J'implore ta pitié, Toi, l'unique que j'aime,
Du fond du gouffre obscur où mon cœur est tombé.
C'est un univers morne à l'horizon plombé,
Où nagent dans la nuit l'horreur et le blasphème ;
Un soleil sans chaleur plane au-dessus six mois,
Et les six autres mois la nuit couvre la terre ;
C'est un pays plus nu que la terre polaire
- Ni bêtes, ni ruisseaux, ni verdure, ni bois !
Or il n'est pas d'horreur au monde qui surpasse
La froide cruauté de ce soleil de glace
Et cette immense nuit semblable au vieux Chaos ;
Je jalouse le sort des plus vils animaux
Qui peuvent se plonger dans un sommeil stupide,
Tant l'écheveau1 du temps lentement se dévide !
Charles Baudelaire - Les Fleurs du Mal
1 écheveau :
enroulage de fils en plusieurs tours de façon à ce qu'ils ne s'emmêlent pas quand on les déroule.
Le poème De profundis clamavi, tiré du recueil Les Fleurs du Mal et situé dans la section Spleen et Idéal, est une expression du désespoir profond du poète. Le titre, emprunté à un psaume biblique signifiant "j'ai crié des profondeurs", est ici détourné par Baudelaire, qui en fait un cri de souffrance plutôt qu'un appel à l'espoir. Ce poème aborde des thèmes de mélancolie, d'ennui, du vide existentiel et de la fuite inexorable du temps. Il s'inscrit pleinement dans l’univers baudelairien du Spleen, où l'âme humaine semble perdue dans un monde dénué de sens et de lumière.
Le poème commence par une imploration adressée à une entité divine ou symbolique, à laquelle le poète demande pitié du fond de son cœur, tombé dans un gouffre obscur. Cette image du gouffre est emblématique de la mélancolie baudelairienne, où le poète se trouve immergé dans un univers morne, vide et désespéré. Le "soleil sans chaleur" et la nuit omniprésente symbolisent l'absence de lumière intérieure et de chaleur humaine. Baudelaire décrit un paysage qui semble dénué de toute vie et de toute beauté, où l'horreur et le blasphème flottent dans les ténèbres. Le poème dévoile ainsi une vision du monde comme un espace clos et douloureux, un lieu où même l’espoir semble impossible.

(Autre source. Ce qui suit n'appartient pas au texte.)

-- pv_equiv track=rewrite | github.com/naomi-afrin/Pac-man | pacman.py | from_zone0
-- ===== SOURCE A (Python) =====
-- def from_zone0(lst, z):
--     p = []
--     if z == 1:
--         for i in lst:
--             p.append([i[1], i[0]])
--     elif z == 2:
--         for i in lst:
--             p.append([-i[1], i[0]])
--     elif z == 3:
--         for i in lst:
--             p.append([-i[0], i[1]])
--     elif z == 4:
--         for i in lst:
--             p.append([-i[0], -i[1]])
--     elif z == 5:
--         for i in lst:
--             p.append([-i[1], -i[0]])
--     elif z == 6:
--         for i in lst:
--             p.append([i[1], -i[0]])
--     else:
--         for i in lst:
--             p.append([i[0], -i[1]])
--
--     return p
-- ===== SOURCE B (Python) =====
-- def from_zone0(lst, z):
--     # Group decomposition: every zone transform is R^k o M^m, where
--     # R(x, y) = (-y, x) is a 90-degree CCW rotation and M(x, y) = (x, -y) a mirror.
--     if 1 <= z <= 6:
--         k, m = (z + 1) // 2, z % 2
--     else:
--         k, m = 0, 1
--     p = [[i[0], -i[1]] if m else [i[0], i[1]] for i in lst]
--     for _ in range(k):
--         p = [[-y, x] for x, y in p]
--     return p
-- ===== Notes on version B (the rewrite author's own statement) =====
-- stated objective: alternative
-- what changed: Replaces the 7-way branch of per-zone elementwise transforms with a group-theoretic decomposition: each zone's map is computed as k successive 90-degree rotation passes applied after one optional mirror pass (R^k o M^m), so no zone-specific formula exists anywhere in the code.
import Mathlib
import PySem

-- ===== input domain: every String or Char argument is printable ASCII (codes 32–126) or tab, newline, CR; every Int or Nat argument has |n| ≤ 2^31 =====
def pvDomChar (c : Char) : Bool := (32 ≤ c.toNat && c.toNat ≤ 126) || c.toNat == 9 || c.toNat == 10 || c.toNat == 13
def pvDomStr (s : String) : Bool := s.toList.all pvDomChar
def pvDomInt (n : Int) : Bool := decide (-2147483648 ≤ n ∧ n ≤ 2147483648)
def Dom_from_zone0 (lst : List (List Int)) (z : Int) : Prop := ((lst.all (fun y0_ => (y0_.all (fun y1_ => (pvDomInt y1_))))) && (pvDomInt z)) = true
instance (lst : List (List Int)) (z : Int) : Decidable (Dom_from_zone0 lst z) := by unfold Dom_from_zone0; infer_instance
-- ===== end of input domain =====

-- B replaces the 7-way branch of per-zone formulas with a group decomposition R^k ∘ M^m
-- (k quarter-turn rotation passes after one optional mirror pass); alternative, same cost.

-- ===== PORT A =====
-- i[k]; in range for every row under Pre_from_zone0 (Python raises IndexError on shorter rows, excluded there)
def pvIdxA (i : List Int) (k : Int) : Int := (PySem.List.pyGet? i k).getD 0

def from_zone0 (lst : List (List Int)) (z : Int) : List (List Int) :=
  if z = 1 then lst.foldl (fun p i => p ++ [[pvIdxA i 1, pvIdxA i 0]]) []
  else if z = 2 then lst.foldl (fun p i => p ++ [[-(pvIdxA i 1), pvIdxA i 0]]) []
  else if z = 3 then lst.foldl (fun p i => p ++ [[-(pvIdxA i 0), pvIdxA i 1]]) []
  else if z = 4 then lst.foldl (fun p i => p ++ [[-(pvIdxA i 0), -(pvIdxA i 1)]]) []
  else if z = 5 then lst.foldl (fun p i => p ++ [[-(pvIdxA i 1), -(pvIdxA i 0)]]) []
  else if z = 6 then lst.foldl (fun p i => p ++ [[pvIdxA i 1, -(pvIdxA i 0)]]) []
  else lst.foldl (fun p i => p ++ [[pvIdxA i 0, -(pvIdxA i 1)]]) []

-- ===== PORT B =====
-- i[k]; in range for every row under Pre_from_zone0
def pvIdxB (i : List Int) (k : Int) : Int := (PySem.List.pyGet? i k).getD 0

-- 'p = [[-y, x] for x, y in p]': Python tuple-unpacking of rows; rows fed to it are
-- always the 2-element lists built by the mirror pass, so the catch-all is unreachable.
def pvRotPass (p : List (List Int)) : List (List Int) :=
  p.map (fun r => match r with | [x, y] => [-y, x] | _ => [])

def from_zone0_alt (lst : List (List Int)) (z : Int) : List (List Int) :=
  let km : Int × Int :=
    if 1 ≤ z ∧ z ≤ 6 then (PySem.Int.floordiv (z + 1) 2, PySem.Int.mod z 2) else (0, 1)
  let p0 := lst.map (fun i =>
    if km.2 ≠ 0 then [pvIdxB i 0, -(pvIdxB i 1)] else [pvIdxB i 0, pvIdxB i 1])
  (PySem.List.pyRange 0 km.1 1).foldl (fun p _ => pvRotPass p) p0

-- ===== PRECONDITION & SPEC =====
-- Pre_ excludes rows with fewer than 2 elements, on which the Python A raises IndexError.
def Pre_from_zone0 (lst : List (List Int)) (z : Int) : Prop := ∀ i ∈ lst, 2 ≤ i.length
instance (lst : List (List Int)) (z : Int) : Decidable (Pre_from_zone0 lst z) := by unfold Pre_from_zone0; infer_instance
def pvWitness_from_zone0 : List (List Int) × Int := ([[1, 2], [3, -4]], 1)

def Spec_from_zone0 (lst : List (List Int)) (z : Int) (out : List (List Int)) : Prop := out = from_zone0_alt lst z
instance (lst : List (List Int)) (z : Int) (out : List (List Int)) : Decidable (Spec_from_zone0 lst z out) := by unfold Spec_from_zone0; infer_instance

-- ===== CLAIM =====
def Claim_equal_from_zone0 : Prop := ∀ (lst : List (List Int)) (z : Int), Dom_from_zone0 lst z → Pre_from_zone0 lst z → Spec_from_zone0 lst z (from_zone0 lst z)

-- ===== LEMMAS AND PROOFS =====
theorem pvFlatSingleton {α β : Type} (f : α → β) :
    ∀ (l : List α), (List.map (fun i => [f i]) l).flatten = List.map f l := by
  intro l; induction l with
  | nil => rfl
  | cons h t ih => simp [ih]

-- ===== VERDICT =====
theorem from_zone0_spec : Claim_equal_from_zone0 := by
  intro lst z _ _
  unfold Spec_from_zone0 from_zone0 from_zone0_alt
  by_cases h1 : z = 1
  · subst h1
    have hr : PySem.List.pyRange 0 1 1 = [0] := by decide
    simp [PySem.Int.floordiv, PySem.Int.mod, hr, pvRotPass, List.map_map, pvIdxA, pvIdxB]
    rw [pvFlatSingleton]
    exact List.map_congr_left fun i _ => by simp [Function.comp]
  by_cases h2 : z = 2
  · subst h2
    have hr : PySem.List.pyRange 0 1 1 = [0] := by decide
    simp [PySem.Int.floordiv, PySem.Int.mod, hr, pvRotPass, List.map_map, pvIdxA, pvIdxB]
    rw [pvFlatSingleton]
    exact List.map_congr_left fun i _ => by simp [Function.comp]
  by_cases h3 : z = 3
  · subst h3
    have hr : PySem.List.pyRange 0 2 1 = [0, 1] := by decide
    simp [PySem.Int.floordiv, PySem.Int.mod, hr, pvRotPass, List.map_map, pvIdxA, pvIdxB]
    rw [pvFlatSingleton]
    exact List.map_congr_left fun i _ => by simp [Function.comp]
  by_cases h4 : z = 4
  · subst h4
    have hr : PySem.List.pyRange 0 2 1 = [0, 1] := by decide
    simp [PySem.Int.floordiv, PySem.Int.mod, hr, pvRotPass, List.map_map, pvIdxA, pvIdxB]
    rw [pvFlatSingleton]
    exact List.map_congr_left fun i _ => by simp [Function.comp]
  by_cases h5 : z = 5
  · subst h5
    have hr : PySem.List.pyRange 0 3 1 = [0, 1, 2] := by decide
    simp [PySem.Int.floordiv, PySem.Int.mod, hr, pvRotPass, List.map_map, pvIdxA, pvIdxB]
    rw [pvFlatSingleton]
    exact List.map_congr_left fun i _ => by simp [Function.comp]
  by_cases h6 : z = 6
  · subst h6
    have hr : PySem.List.pyRange 0 3 1 = [0, 1, 2] := by decide
    simp [PySem.Int.floordiv, PySem.Int.mod, hr, pvRotPass, List.map_map, pvIdxA, pvIdxB]
    rw [pvFlatSingleton]
    exact List.map_congr_left fun i _ => by simp [Function.comp]
  · have hz : ¬ (1 ≤ z ∧ z ≤ 6) := by omega
    have hr : PySem.List.pyRange 0 0 1 = [] := by decide
    simp [h1, h2, h3, h4, h5, h6, hz, hr, pvIdxA, pvIdxB]
    rw [pvFlatSingleton]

Le poète continue en décrivant un pays qui, même comparé à la terre polaire, est encore plus nu, plus déserté. Aucun signe de vie, aucun mouvement, ni bêtes, ni ruisseaux, ni verdure. Cette absence est exacerbée par l'image d'un soleil qui ne donne aucune chaleur, un élément qui, au lieu de nourrir la vie, se transforme en une "froide cruauté". Cette strophe montre la profonde détresse du poète, un univers figé où tout est arrêté, où la vie semble suspendue dans un vide immense. L'image du "soleil de glace" et de "l'immense nuit semblable au vieux Chaos" accentue cette idée de stagnation, de mort, de perte totale de direction.
La dernière strophe exprime un sentiment de lassitude face au temps qui s'écoule lentement. Le poète se plaint de la lente dégradation de l’existence, comparant le temps qui se dévide à un écheveau de fil. L’utilisation du terme "écheveau" évoque un enroulement inexorable, une progression irrémédiable du temps qui semble à la fois inéluctable et torturante. Baudelaire exprime une jalousie envers les "plus vils animaux" qui, dans leur simplicité, peuvent s’abandonner à un "sommeil stupide", échappant ainsi à la souffrance de la conscience humaine et au poids du temps.
De profundis clamavi est un poème profondément empreint de la vision baudelairienne du monde, marquée par le Spleen. L'évocation d'un univers déserté, froid et cruel, met en lumière les tourments de l'âme humaine, prisonnière de la mélancolie et du passage inexorable du temps. Le poème est un cri de désespoir, une lamentation contre la lenteur de l'existence et l'absence de sens. Par son style, Baudelaire réussit à traduire cette souffrance intérieure en une image poétique poignante, où la nature et le temps sont des adversaires impitoyables, rendant l’existence humaine toujours plus lourde et insupportable.